### Exercise description
When you reach the line with "es, out => by" in the listing below, transcribe it and each line after it up to and including the line with "[])).getD e []", exactly and with nothing else.

### Supplied records

-- pv_equiv track=rewrite | github.com/Pranav-d33/1sample_mosdac_kg_project | streamlit_app.py | get_triples
-- ===== SOURCE A (Python) =====
-- def get_triples(graph_data, entities):
--     if not graph_data or not entities or "edges" not in graph_data:
--         return []
--
--     triples = []
--     for entity in entities:
--         for edge in graph_data.get("edges", []):
--             source = edge.get("source")
--             target = edge.get("target")
--             relation = edge.get("relationship", "related_to")
--
--             if source == entity:
--                 triples.append((source, relation, target))
--             elif target == entity:
--                 triples.append((target, relation, source))
--
--     return triples[:8]
-- ===== SOURCE B (Python) =====
-- def get_triples(graph_data, entities):
--     if not graph_data or not entities or "edges" not in graph_data:
--         return []
--
--     # One pass over the edges: index node -> its triples, in edge order.
--     index = {}
--     for edge in graph_data["edges"]:
--         s = edge.get("source")
--         t = edge.get("target")
--         r = edge.get("relationship", "related_to")
--         if s is not None:
--             index.setdefault(s, []).append((s, r, t))
--         if t is not None and t != s:
--             index.setdefault(t, []).append((t, r, s))
--
--     out = []
--     for entity in entities:
--         out.extend(index.get(entity, ()))
--         if len(out) >= 8:
--             break
--     return out[:8]
-- ===== Notes on version B (the rewrite author's own statement) =====
-- stated objective: alternative
-- what changed: B replaces A's nested entities-by-edges scan with a single pass over the edges that builds a node-to-triples index, then emits the indexed triples per entity with an early stop once 8 are collected.
import Mathlib
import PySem

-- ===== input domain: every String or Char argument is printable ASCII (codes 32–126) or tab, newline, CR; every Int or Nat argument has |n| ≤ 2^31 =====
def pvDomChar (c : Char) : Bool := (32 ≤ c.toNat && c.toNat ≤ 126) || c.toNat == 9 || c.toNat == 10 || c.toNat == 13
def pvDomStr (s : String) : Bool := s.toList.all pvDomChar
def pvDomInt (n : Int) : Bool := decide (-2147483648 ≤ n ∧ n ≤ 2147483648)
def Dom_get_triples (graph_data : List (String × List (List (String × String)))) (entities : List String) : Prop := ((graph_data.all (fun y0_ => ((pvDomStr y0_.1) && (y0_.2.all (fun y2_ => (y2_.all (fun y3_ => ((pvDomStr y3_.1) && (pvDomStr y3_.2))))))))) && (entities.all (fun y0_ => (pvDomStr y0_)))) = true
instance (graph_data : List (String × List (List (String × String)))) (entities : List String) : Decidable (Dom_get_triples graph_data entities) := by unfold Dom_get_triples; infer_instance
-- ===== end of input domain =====

-- B builds a node→triples index in one pass over the edges and emits per entity with an
-- early stop at 8 triples, replacing A's entities×edges double scan (objective: alternative).

-- ===== PORT A =====
-- inner loop body of A: the if/elif over one edge for a fixed entity
-- (edge.get("target")/("source") may be None in Python; Pre_ below guarantees the key is
-- present in every branch that appends, so '.getD ""' is exact there)
def edgeStepA (entity : String) (acc : List (String × String × String)) (edge : List (String × String)) : List (String × String × String) :=
  let source := (PySem.Dict.mk edge).get? "source"
  let target := (PySem.Dict.mk edge).get? "target"
  let relation := (PySem.Dict.mk edge).getD "relationship" "related_to"
  if source = some entity then acc ++ [(entity, relation, target.getD "")]
  else if target = some entity then acc ++ [(entity, relation, source.getD "")]
  else acc

def get_triples (graph_data : List (String × List (List (String × String)))) (entities : List String) : List (String × String × String) :=
  if graph_data = [] ∨ entities = [] ∨ ¬ (PySem.Dict.mk graph_data).contains "edges" = true then []
  else
    PySem.List.slice
      (entities.foldl (fun acc entity =>
        ((PySem.Dict.mk graph_data).getD "edges" []).foldl (edgeStepA entity) acc) [])
      none (some 8)

-- ===== PORT B =====
-- one edge of B's indexing pass: append the edge's triple(s) to the source/target buckets
def indexStepB (idx : PySem.Dict String (List (String × String × String))) (edge : List (String × String)) : PySem.Dict String (List (String × String × String)) :=
  let s := (PySem.Dict.mk edge).get? "source"
  let t := (PySem.Dict.mk edge).get? "target"
  let r := (PySem.Dict.mk edge).getD "relationship" "related_to"
  let idx1 := match s with
    | some sv => idx.insert sv (idx.getD sv [] ++ [(sv, r, t.getD "")])
    | none => idx
  match t with
  | some tv => if s = some tv then idx1 else idx1.insert tv (idx1.getD tv [] ++ [(tv, r, s.getD "")])
  | none => idx1

def getTriplesIndex (edges : List (List (String × String))) : PySem.Dict String (List (String × String × String)) :=
  edges.foldl indexStepB PySem.Dict.empty

-- B's emit loop: extend with the entity's bucket, break as soon as 8 are collected
def emitTriples (index : PySem.Dict String (List (String × String × String))) : List String → List (String × String × String) → List (String × String × String)
  | [], out => out
  | e :: es, out =>
    let out' := out ++ index.getD e []
    if 8 ≤ out'.length then out' else emitTriples index es out'

def get_triples_alt (graph_data : List (String × List (List (String × String)))) (entities : List String) : List (String × String × String) :=
  if graph_data = [] ∨ entities = [] ∨ ¬ (PySem.Dict.mk graph_data).contains "edges" = true then []
  else
    PySem.List.slice
      (emitTriples (getTriplesIndex ((PySem.Dict.mk graph_data).getD "edges" [])) entities [])
      none (some 8)

-- ===== PRECONDITION & SPEC =====
-- Pre_ excludes edges whose "source" (resp. "target") value is one of the entities while the
-- opposite endpoint key is missing: there Python A's appended triple contains None, which is
-- not a String, so A's result is not a value of the declared type.
def Pre_get_triples (graph_data : List (String × List (List (String × String)))) (entities : List String) : Prop :=
  ∀ edge ∈ (PySem.Dict.mk graph_data).getD "edges" [],
    ((∃ e ∈ entities, (PySem.Dict.mk edge).get? "source" = some e) → ((PySem.Dict.mk edge).get? "target").isSome = true) ∧
    ((∃ e ∈ entities, (PySem.Dict.mk edge).get? "target" = some e) → ((PySem.Dict.mk edge).get? "source").isSome = true)
instance (graph_data : List (String × List (List (String × String)))) (entities : List String) : Decidable (Pre_get_triples graph_data entities) := by unfold Pre_get_triples; infer_instance

def pvWitness_get_triples : (List (String × List (List (String × String)))) × List String :=
  ([("edges", [[("source", "a"), ("target", "b")]])], ["a", "c"])

def Spec_get_triples (graph_data : List (String × List (List (String × String)))) (entities : List String) (out : List (String × String × String)) : Prop := out = get_triples_alt graph_data entities
instance (graph_data : List (String × List (List (String × String)))) (entities : List String) (out : List (String × String × String)) : Decidable (Spec_get_triples graph_data entities out) := by unfold Spec_get_triples; infer_instance

-- ===== CLAIM (what is proved, stated in full; the proofs are below) =====
def Claim_equal_get_triples : Prop := ∀ (graph_data : List (String × List (List (String × String)))) (entities : List String), Dom_get_triples graph_data entities → Pre_get_triples graph_data entities → Spec_get_triples graph_data entities (get_triples graph_data entities)

-- ===== LEMMAS AND PROOFS =====

-- the triple an edge contributes for a given entity (at most one, source match preferred)
def tripOf (entity : String) (edge : List (String × String)) : Option (String × String × String) :=
  let s := (PySem.Dict.mk edge).get? "source"
  let t := (PySem.Dict.mk edge).get? "target"
  let r := (PySem.Dict.mk edge).getD "relationship" "related_to"
  if s = some entity then some (entity, r, t.getD "")
  else if t = some entity then some (entity, r, s.getD "")
  else none

theorem edgeStepA_eq (entity : String) (acc : List (String × String × String)) (edge : List (String × String)) :
    edgeStepA entity acc edge = acc ++ (tripOf entity edge).toList := by
  simp only [edgeStepA, tripOf]
  split_ifs <;> simp

theorem foldA_inner (entity : String) : ∀ (edges : List (List (String × String))) (acc : List (String × String × String)),
    edges.foldl (edgeStepA entity) acc = acc ++ edges.filterMap (tripOf entity)
  | [], acc => by simp
  | edge :: edges, acc => by
    simp only [List.foldl_cons, foldA_inner entity edges, edgeStepA_eq, List.filterMap_cons]
    cases tripOf entity edge <;> simp

theorem indexStepB_getD (idx : PySem.Dict String (List (String × String × String))) (edge : List (String × String)) (e : String) :
    (indexStepB idx edge).getD e [] = idx.getD e [] ++ (tripOf e edge).toList := by
  simp only [indexStepB, tripOf]
  rcases hs : (PySem.Dict.mk edge).get? "source" with _ | sv <;>
    rcases ht : (PySem.Dict.mk edge).get? "target" with _ | tv
  · simp
  · by_cases h : e = tv
    · simp [PySem.Dict.getD_insert, h]
    · simp [PySem.Dict.getD_insert, h, Ne.symm h]
  · by_cases h : e = sv
    · simp [PySem.Dict.getD_insert, h]
    · simp [PySem.Dict.getD_insert, h, Ne.symm h]
  · by_cases hst : sv = tv
    · by_cases h : e = sv
      · simp [PySem.Dict.getD_insert, hst, h]
      · have h' : ¬ e = tv := hst ▸ h
        simp [PySem.Dict.getD_insert, hst, h', Ne.symm h']
    · by_cases h1 : e = sv
      · simp [PySem.Dict.getD_insert, hst, Ne.symm hst, h1]
      · by_cases h2 : e = tv
        · simp [PySem.Dict.getD_insert, hst, Ne.symm hst, h1, Ne.symm h1, h2]
        · simp [PySem.Dict.getD_insert, hst, Ne.symm hst, h1, Ne.symm h1, h2, Ne.symm h2]

theorem index_getD : ∀ (edges : List (List (String × String))) (idx : PySem.Dict String (List (String × String × String))) (e : String),
    (edges.foldl indexStepB idx).getD e [] = idx.getD e [] ++ edges.filterMap (tripOf e)
  | [], idx, e => by simp
  | edge :: edges, idx, e => by
    simp only [List.foldl_cons, index_getD edges, indexStepB_getD, List.filterMap_cons]
    cases tripOf e edge <;> simp

theorem emit_take (index : PySem.Dict String (List (String × String × String))) :
    ∀ (es : List String) (out : List (String × String × String)),
    (emitTriples index es out).take 8 = (out ++ es.flatMap (fun e => index.getD e [])).take 8
  | [], out => by simp [emitTriples]
  | e :: es, out => by
    simp only [emitTriples, List.flatMap_cons]
    split_ifs with h
    · conv_rhs => rw [← List.append_assoc, List.take_append]
      have h0 : 8 - (out ++ index.getD e []).length = 0 := by omega
      rw [h0]
      simp
    · rw [emit_take index es (out ++ index.getD e [])]
      simp

-- ===== VERDICT (by name: the statement is the Claim_ definition above) =====
theorem get_triples_spec : Claim_equal_get_triples := by
  intro graph_data entities _ _
  unfold Spec_get_triples get_triples get_triples_alt
  split_ifs with h
  · rfl
  · rw [PySem.List.slice_to _ (by norm_num), PySem.List.slice_to _ (by norm_num),
      show Int.toNat 8 = 8 from rfl]
    have outer : ∀ (ents : List String) (acc : List (String × String × String)),
        ents.foldl (fun acc entity =>
          ((PySem.Dict.mk graph_data).getD "edges" []).foldl (edgeStepA entity) acc) acc =
        acc ++ ents.flatMap (fun e => ((PySem.Dict.mk graph_data).getD "edges" []).filterMap (tripOf e)) := by
      intro ents
      induction ents with
      | nil => simp
      | cons e es ih =>
        intro acc
        rw [List.foldl_cons, ih, foldA_inner]
        simp
    have hidx : ∀ e : String,
        (getTriplesIndex ((PySem.Dict.mk graph_data).getD "edges" [])).getD e [] =
        ((PySem.Dict.mk graph_data).getD "edges" []).filterMap (tripOf e) := by
      intro e
      rw [getTriplesIndex, index_getD]
      simp
    rw [outer, emit_take]
    simp only [hidx, List.nil_append]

### Solved problem
  | e :: es, out => by
    simp only [emitTriples, List.flatMap_cons]
    split_ifs with h
    · conv_rhs => rw [← List.append_assoc, List.take_append]
      have h0 : 8 - (out ++ index.getD e []).length = 0 := by omega
      rw [h0]
      simp
    · rw [emit_take index es (out ++ index.getD e [])]
      simp

-- ===== VERDICT (by name: the statement is the Claim_ definition above) =====
theorem get_triples_spec : Claim_equal_get_triples := by
  intro graph_data entities _ _
  unfold Spec_get_triples get_triples get_triples_alt
  split_ifs with h
  · rfl
  · rw [PySem.List.slice_to _ (by norm_num), PySem.List.slice_to _ (by norm_num),
      show Int.toNat 8 = 8 from rfl]
    have outer : ∀ (ents : List String) (acc : List (String × String × String)),
        ents.foldl (fun acc entity =>
          ((PySem.Dict.mk graph_data).getD "edges" []).foldl (edgeStepA entity) acc) acc =
        acc ++ ents.flatMap (fun e => ((PySem.Dict.mk graph_data).getD "edges" []).filterMap (tripOf e)) := by
      intro ents
      induction ents with
      | nil => simp
      | cons e es ih =>
        intro acc
        rw [List.foldl_cons, ih, foldA_inner]
        simp
    have hidx : ∀ e : String,
        (getTriplesIndex ((PySem.Dict.mk graph_data).getD "edges" [])).getD e [] =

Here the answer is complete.